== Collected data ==
------------------------------------
-- pv_equiv track=rewrite | github.com/lpryszcz/bin | bam2snps.py | _get_base_counts_old
-- ===== SOURCE A (Python) =====
-- def _get_base_counts_old( ref,alts,alphabet ):
--   """Return a list of A,C,G and T frequencies in given position of the alignment.
--   """
--   alts=alts.upper()
--   #remove indels info
--   for symbol in ('-','+'):
--     while symbol in alts:
--       i=alts.index(symbol)
--       baseNo=int(alts[i+1])
--       alts=alts[:i]+alts[i+baseNo+2:]
--   #count base occurencies
--   base_counts=[]
--   for base in alphabet:
--     if base!=ref: base_counts.append( alts.count(base) ) #base_counts.append( alts.count('.')+alts.count(',') )
--     else:         base_counts.append( 0 )
--   return base_counts
-- ===== SOURCE B (Python) =====
-- def _get_base_counts_old(ref, alts, alphabet):
--     """Return a list of base frequencies in given position of the alignment.
--
--     Each indel phase is one left-to-right scan (skip int(alts[i+1])+2 chars at a
--     marker, keep everything else) instead of repeated index()+slice rebuilding.
--     """
--     alts = alts.upper()
--     for symbol in ('-', '+'):
--         kept = []
--         i, n = 0, len(alts)
--         while i < n:
--             if alts[i] == symbol:
--                 kept_len = int(alts[i + 1])  # raises like A on a non-digit
--                 i += kept_len + 2
--             else:
--                 kept.append(alts[i])
--                 i += 1
--         alts = ''.join(kept)
--     return [0 if base == ref else alts.count(base) for base in alphabet]
-- ===== Notes on version B (the rewrite author's own statement) =====
-- stated objective: alternative
-- what changed: Each indel phase is a single left-to-right scan with an index that jumps int(alts[i+1])+2 at a marker and collects survivors once, replacing A's repeated 'symbol in alts' + index() + slice-splice loop that rescans and rebuilds the string after every indel; counting uses a comprehension (ported as structural recursion) instead of A's append loop.
-- outside the precondition, e.g. on _get_base_counts_old('A', '-2-A', ['A', 'C']): A returns [0, 0], B returns [0, 0]
import Mathlib
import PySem

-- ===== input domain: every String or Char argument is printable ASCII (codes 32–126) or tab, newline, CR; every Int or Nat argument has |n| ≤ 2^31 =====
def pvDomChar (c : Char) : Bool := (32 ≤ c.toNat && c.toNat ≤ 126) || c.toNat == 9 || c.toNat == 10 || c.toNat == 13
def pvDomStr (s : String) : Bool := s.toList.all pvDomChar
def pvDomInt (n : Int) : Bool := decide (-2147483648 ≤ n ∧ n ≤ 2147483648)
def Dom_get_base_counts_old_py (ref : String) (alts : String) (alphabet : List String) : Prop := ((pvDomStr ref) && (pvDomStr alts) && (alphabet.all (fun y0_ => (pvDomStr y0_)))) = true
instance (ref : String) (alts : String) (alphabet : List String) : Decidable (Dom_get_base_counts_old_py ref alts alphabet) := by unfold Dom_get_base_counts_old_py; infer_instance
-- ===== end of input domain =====

-- B removes the indel annotations with one left-to-right jumping scan per symbol instead of
-- A's repeated 'symbol in alts' + index() + slice-splice loop; return values agree on Pre_.

-- int(alts[i+1]) on the one-character string [d]; the literal call both Pythons make
def parseDigit (d : Char) : Option Int := PySem.Int.ofStr? (String.ofList [d])

-- ===== PORT A =====
-- A's while-loop for one symbol: find the first occurrence (alts.index), read int(alts[i+1]),
-- splice alts[:i]+alts[i+baseNo+2:].  'symbol in alts' / alts.index(symbol) for a 1-char
-- symbol are exactly membership / List.idxOf; the slice bounds are nonnegative (baseNo is
-- int of a single ASCII char, never negative), so take/drop are exact.  Each iteration
-- shortens the string, so fuel = the string's length makes the loop total (fuel 0 is
-- never reached; it is only a totality device, not a size bound).
def removePhaseF (fuel : Nat) (s : Char) (l : List Char) : List Char :=
  match fuel with
  | 0 => l
  | fuel + 1 =>
    if s ∈ l then
      let i := l.idxOf s
      match l[i+1]? with
      | none => l      -- Python raises IndexError here (excluded by Pre_)
      | some d =>
        match parseDigit d with
        | none => l    -- Python raises ValueError here (excluded by Pre_)
        | some k => removePhaseF fuel s (l.take i ++ l.drop (i + k.toNat + 2))
    else l

def get_base_counts_old_py (ref : String) (alts : String) (alphabet : List String) : List Int :=
  let u := (PySem.Str.upper alts).toList
  let r1 := removePhaseF u.length '-' u
  let cleaned := String.ofList (removePhaseF r1.length '+' r1)
  alphabet.foldl (fun acc base => acc ++ [if base ≠ ref then ((PySem.Str.count cleaned base : Nat) : Int) else 0]) []

-- ===== PORT B =====
-- B's single scan while i < n: at the symbol read int(alts[i+1]) and jump baseNo+2 (drop
-- those characters), otherwise keep the character and step by 1; the recursion consumes
-- the list structurally (the dropped suffix is strictly shorter), no fuel needed.
def stripIndels (s : Char) (l : List Char) : List Char :=
  match l with
  | [] => []
  | c :: rest =>
    if c = s then
      match rest with
      | [] => c :: rest            -- Python raises IndexError here (excluded by Pre_)
      | d :: rest' =>
        match parseDigit d with
        | none => c :: d :: rest'  -- Python raises ValueError here (excluded by Pre_)
        | some k => stripIndels s (rest'.drop k.toNat)
    else c :: stripIndels s rest
termination_by l.length
decreasing_by
· simp only [List.length_cons, List.length_drop]; omega
· simp

-- B's comprehension over the alphabet, one slot per base
def tallies (ref : String) (cleaned : String) : List String → List Int
  | [] => []
  | base :: rest =>
    (if base == ref then (0 : Int) else ((PySem.Str.count cleaned base : Nat) : Int))
      :: tallies ref cleaned rest

def get_base_counts_old_py_alt (ref : String) (alts : String) (alphabet : List String) : List Int :=
  tallies ref
    (String.ofList (stripIndels '+' (stripIndels '-' (PySem.Str.upper alts).toList)))
    alphabet

-- ===== PRECONDITION & SPEC =====
-- every occurrence of the symbol s in l is immediately followed by a character int() accepts (a digit)
abbrev GoodSym (s : Char) (l : List Char) : Prop :=
  ∀ i < l.length, l[i]? = some s → ((l[i+1]?).bind parseDigit).isSome = true

-- Pre_ excludes the inputs where A raises (a '-'/'+' scanned with no following digit:
-- IndexError/ValueError); conservatively it also excludes strings where such an undigited
-- '-'/'+' lies only inside a skipped indel region and is deleted unread — there A returns
-- and B returns the same value (see claim cites).
def Pre_get_base_counts_old_py (ref : String) (alts : String) (alphabet : List String) : Prop :=
  GoodSym '-' (PySem.Str.upper alts).toList ∧ GoodSym '+' (PySem.Str.upper alts).toList
instance (ref : String) (alts : String) (alphabet : List String) : Decidable (Pre_get_base_counts_old_py ref alts alphabet) := by unfold Pre_get_base_counts_old_py; infer_instance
------------------------------------
When a line in the records above contains the word "stripIndels", copy it.

def stripIndels (s : Char) (l : List Char) : List Char :=
        | some k => stripIndels s (rest'.drop k.toNat)
    else c :: stripIndels s rest
    (String.ofList (stripIndels '+' (stripIndels '-' (PySem.Str.upper alts).toList)))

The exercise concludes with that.